Data for processing:
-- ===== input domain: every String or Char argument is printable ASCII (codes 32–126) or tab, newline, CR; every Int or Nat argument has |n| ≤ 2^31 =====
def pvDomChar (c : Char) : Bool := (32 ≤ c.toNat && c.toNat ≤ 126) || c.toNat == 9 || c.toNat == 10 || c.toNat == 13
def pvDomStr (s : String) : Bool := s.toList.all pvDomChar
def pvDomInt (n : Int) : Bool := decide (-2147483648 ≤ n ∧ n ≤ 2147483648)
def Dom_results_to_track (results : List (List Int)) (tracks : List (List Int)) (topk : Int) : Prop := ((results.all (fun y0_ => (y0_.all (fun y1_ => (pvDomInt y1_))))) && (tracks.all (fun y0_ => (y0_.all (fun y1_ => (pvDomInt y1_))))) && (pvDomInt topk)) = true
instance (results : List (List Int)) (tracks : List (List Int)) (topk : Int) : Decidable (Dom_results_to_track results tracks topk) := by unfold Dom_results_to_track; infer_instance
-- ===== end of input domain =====

-- B replaces A's interleaved membership-test/extend dedup loop by a sort-based row pass:
-- a backward overwrite records each track id's FIRST row position (no membership test),
-- the ids are sorted by that position, then flattened and truncated; objective: alternative.

-- ===== PORT A =====
-- pyGetD/Dict.getD defaults stand for IndexError/KeyError sites; Pre_ excludes them.
def results_to_track (results : List (List Int)) (tracks : List (List Int)) (topk : Int) : List (List Int) :=
  let n : Int := PySem.List.len (results.headD [])
  let m : Int := PySem.List.len results
  let lookup : PySem.Dict Int Int :=
    (PySem.List.enumerate tracks 0).foldl
      (fun d p => p.2.foldl (fun d imgId => d.insert imgId p.1) d) PySem.Dict.empty
  (PySem.List.pyRange 0 m 1).foldl (fun reranked i =>
    let row := PySem.List.pyGetD results i []
    let st := (PySem.List.pyRange 0 n 1).foldl
      (fun (st : PySem.Set Int × List Int) j =>
        let tid := lookup.getD (PySem.List.pyGetD row j 0) 0
        if PySem.Set.contains st.1 tid then st
        else (PySem.Set.add st.1 tid, st.2 ++ PySem.List.pyGetD tracks tid []))
      (PySem.Set.empty, [])
    reranked ++ [PySem.List.slice st.2 none (some topk)]) []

Work item:
Copy out each line of the data that holds the string "test".

Exercise answer:
-- B replaces A's interleaved membership-test/extend dedup loop by a sort-based row pass:
-- a backward overwrite records each track id's FIRST row position (no membership test),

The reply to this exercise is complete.